The authors have declared that no competing interests exist.

Figures

Fig 1
Fig 1. Flowchart of our proposed prediction pipeline.
Fig 2
Fig 2. Performance of Deep-m6A.
(A) shows the IP reads count coverage in the 101-nt positive and negative training samples. The x-axis denotes the relative location of the nucleotides in the sample sequences, where the 51st position is the center A of the DRACH motif and the 1st position is the 5’ end of the sequence. The IP expression level represents the IP reads input RCnorm. (B) and (C) are the ROC and PR curves of Deep-m6A-S and Deep-m6A obtained from the 10-fold CV on the HEK293 training data. (D) and (E) are performances of Deep-m6A, Deep-m6A-S, SRAMP-Mature and SRAMP-Full model on the independent MOLM13 data. The number after the method names are corresponding area under the curve (AUC).
Fig 3
Fig 3. Analysis of predicted m6A sites in 75 human samples.

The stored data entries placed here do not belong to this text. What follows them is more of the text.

-- pv_equiv track=rewrite | github.com/MRU-W23-CS1/sample-code | lecture17/sarcastic_text.py | to_sarcastic_chatgpt
-- ===== SOURCE A (Python) =====
-- def to_sarcastic_chatgpt(txt: str) -> str:
--     """
--     Converts regular text into sarcastic text
--     """
--     sarcastic_text = ""
--     is_upper = True  # Start with uppercase letter
--     for c in txt:
--         if c.isalpha():
--             if is_upper:
--                 sarcastic_text += c.upper()
--             else:
--                 sarcastic_text += c.lower()
--             is_upper = not is_upper
--         else:
--             sarcastic_text += c
--     return sarcastic_text
-- ===== SOURCE B (Python) =====
-- def to_sarcastic_chatgpt(txt: str) -> str:
--     """
--     Converts regular text into sarcastic text.
--     Two passes: first pre-case the alphabetic characters by their parity
--     among the letters, then interleave them back with the non-letters.
--     """
--     letters = iter(c.upper() if i % 2 == 0 else c.lower()
--                    for i, c in enumerate(filter(str.isalpha, txt)))
--     return "".join(next(letters) if c.isalpha() else c for c in txt)
-- ===== Notes on version B (the rewrite author's own statement) =====
-- stated objective: alternative
-- what changed: Replaces A's single stateful toggle loop by two separate passes: first pre-case the filtered alphabetic characters by index parity (even -> upper, odd -> lower), then a second pass over txt that interleaves the pre-cased letters back among the non-letter characters.
import Mathlib
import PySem

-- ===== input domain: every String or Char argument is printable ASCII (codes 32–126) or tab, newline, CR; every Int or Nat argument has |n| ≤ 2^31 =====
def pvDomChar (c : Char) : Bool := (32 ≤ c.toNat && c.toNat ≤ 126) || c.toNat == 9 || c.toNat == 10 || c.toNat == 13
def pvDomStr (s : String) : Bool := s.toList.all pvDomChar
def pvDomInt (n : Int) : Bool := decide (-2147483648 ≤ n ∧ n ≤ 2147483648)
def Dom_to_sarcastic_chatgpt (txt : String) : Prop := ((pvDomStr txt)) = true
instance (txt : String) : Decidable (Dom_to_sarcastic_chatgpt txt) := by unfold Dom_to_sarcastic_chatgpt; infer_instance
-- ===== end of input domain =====

-- B replaces A's one stateful upper/lower toggle loop by two passes: pre-case the
-- filtered letters by index parity, then interleave them back with the non-letters.

-- ===== PORT A =====
-- literal transliteration: accumulate the output and toggle is_upper in one fold over txt
def to_sarcastic_chatgpt (txt : String) : String :=
  String.mk (txt.toList.foldl (fun (st : List Char × Bool) c =>
    if PySem.Chars.isalpha c then
      ((st.1 ++ [if st.2 then PySem.Chars.upperChar c else PySem.Chars.lowerChar c]), !st.2)
    else (st.1 ++ [c], st.2)) ([], true)).1

-- ===== PORT B =====
-- pass 1: enumerate the alphabetic characters and case them by index parity
def sarcLetters (cs : List Char) : List Char :=
  (PySem.List.enumerate (cs.filter PySem.Chars.isalpha)).map
    (fun p => if PySem.Int.mod p.1 2 == 0 then PySem.Chars.upperChar p.2
              else PySem.Chars.lowerChar p.2)

-- pass 2: emit the next pre-cased letter for each alphabetic char, copy others
-- (the empty-iterator branch is unreachable: there is one pre-cased letter per alpha char)
def sarcEmit : List Char → List Char → List Char
  | [], _ => []
  | c :: cs, ls =>
    if PySem.Chars.isalpha c then
      match ls with
      | l :: ls' => l :: sarcEmit cs ls'
      | [] => c :: sarcEmit cs []
    else c :: sarcEmit cs ls

def to_sarcastic_chatgpt_alt (txt : String) : String :=
  String.mk (sarcEmit txt.toList (sarcLetters txt.toList))

-- ===== PRECONDITION & SPEC =====
def Spec_to_sarcastic_chatgpt (txt : String) (out : String) : Prop := out = to_sarcastic_chatgpt_alt txt
instance (txt : String) (out : String) : Decidable (Spec_to_sarcastic_chatgpt txt out) := by unfold Spec_to_sarcastic_chatgpt; infer_instance

-- ===== CLAIM (what is proved, stated in full; the proofs are below) =====
def Claim_equal_to_sarcastic_chatgpt : Prop := ∀ (txt : String), Dom_to_sarcastic_chatgpt txt → Spec_to_sarcastic_chatgpt txt (to_sarcastic_chatgpt txt)

-- ===== LEMMAS AND PROOFS =====

-- the common reference recursion: case each letter by the current toggle
def sarcRef : List Char → Bool → List Char
  | [], _ => []
  | c :: cs, up =>
    if PySem.Chars.isalpha c then
      (if up then PySem.Chars.upperChar c else PySem.Chars.lowerChar c) :: sarcRef cs (!up)
    else c :: sarcRef cs up

-- pre-cased letters of a pure letter list, as the toggle recursion
def sarcCase : List Char → Bool → List Char
  | [], _ => []
  | l :: ls, up =>
    (if up then PySem.Chars.upperChar l else PySem.Chars.lowerChar l) :: sarcCase ls (!up)

lemma foldlA_eq_sarcRef (cs : List Char) (acc : List Char) (up : Bool) :
    (cs.foldl (fun (st : List Char × Bool) c =>
      if PySem.Chars.isalpha c then
        ((st.1 ++ [if st.2 then PySem.Chars.upperChar c else PySem.Chars.lowerChar c]), !st.2)
      else (st.1 ++ [c], st.2)) (acc, up)).1 = acc ++ sarcRef cs up := by
  induction cs generalizing acc up with
  | nil => simp [sarcRef]
  | cons c cs ih =>
    by_cases h : PySem.Chars.isalpha c <;>
      simp [List.foldl, sarcRef, h, ih]

lemma enumMap_eq_sarcCase (ls : List Char) (n : Int) :
    (PySem.List.enumerate ls n).map
      (fun p => if PySem.Int.mod p.1 2 == 0 then PySem.Chars.upperChar p.2
                else PySem.Chars.lowerChar p.2)
      = sarcCase ls (PySem.Int.mod n 2 == 0) := by
  induction ls generalizing n with
  | nil => simp [PySem.List.enumerate, sarcCase]
  | cons l ls ih =>
    have hpar : (PySem.Int.mod (n + 1) 2 == 0) = !(PySem.Int.mod n 2 == 0) := by
      have hm : PySem.Int.mod n 2 = n % 2 := PySem.Int.mod_eq_emod_of_pos (by norm_num)
      have hm1 : PySem.Int.mod (n + 1) 2 = (n + 1) % 2 := PySem.Int.mod_eq_emod_of_pos (by norm_num)
      rw [hm, hm1]
      rcases Int.emod_two_eq n with h | h <;> simp [h] <;> omega
    rw [show PySem.List.enumerate (l :: ls) n = (n, l) :: PySem.List.enumerate ls (n + 1) from rfl,
        List.map_cons, ih (n + 1), hpar]
    simp [sarcCase]

lemma sarcEmit_sarcCase (cs : List Char) (up : Bool) :
    sarcEmit cs (sarcCase (cs.filter PySem.Chars.isalpha) up) = sarcRef cs up := by
  induction cs generalizing up with
  | nil => simp [sarcEmit, sarcRef]
  | cons c cs ih =>
    by_cases h : PySem.Chars.isalpha c <;>
      simp [sarcEmit, sarcRef, sarcCase, h, ih]

-- ===== VERDICT (by name: the statement is the Claim_ definition above) =====
theorem to_sarcastic_chatgpt_spec : Claim_equal_to_sarcastic_chatgpt := by
  intro txt _
  unfold Spec_to_sarcastic_chatgpt to_sarcastic_chatgpt to_sarcastic_chatgpt_alt sarcLetters
  rw [foldlA_eq_sarcRef, enumMap_eq_sarcCase, sarcEmit_sarcCase]
  simp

(A) Distribution of the number of occurrence of a predicted single-base m6A site in the 75 samples. (B) Distributions of all predicted m6A sites and sites appeared in more than 12 samples in a meta-mRNA. (C) Distributions of the absolute revised Fisher’s z transformed Pearson correlations of the 49 consensus m6A-regulated genes, 709 m6A-regulated genes identified by HotNet2, and other remaining candidate genes. (D) GO BP and KEGG pathway enrichment result for all 709 m6A-regulated genes. Gene count means the number of genes involved in the corresponding terms and PBenjamini is the adjusted FDR of the enrichment p-value.
Fig 4
Fig 4. The architecture of the proposed CNN model for Deep-m6A.
The input matrix is Msr for Deep-m6A and Ms for Deep-m6A-S.
Fig 5
Fig 5. Gene-disease heterogeneous network.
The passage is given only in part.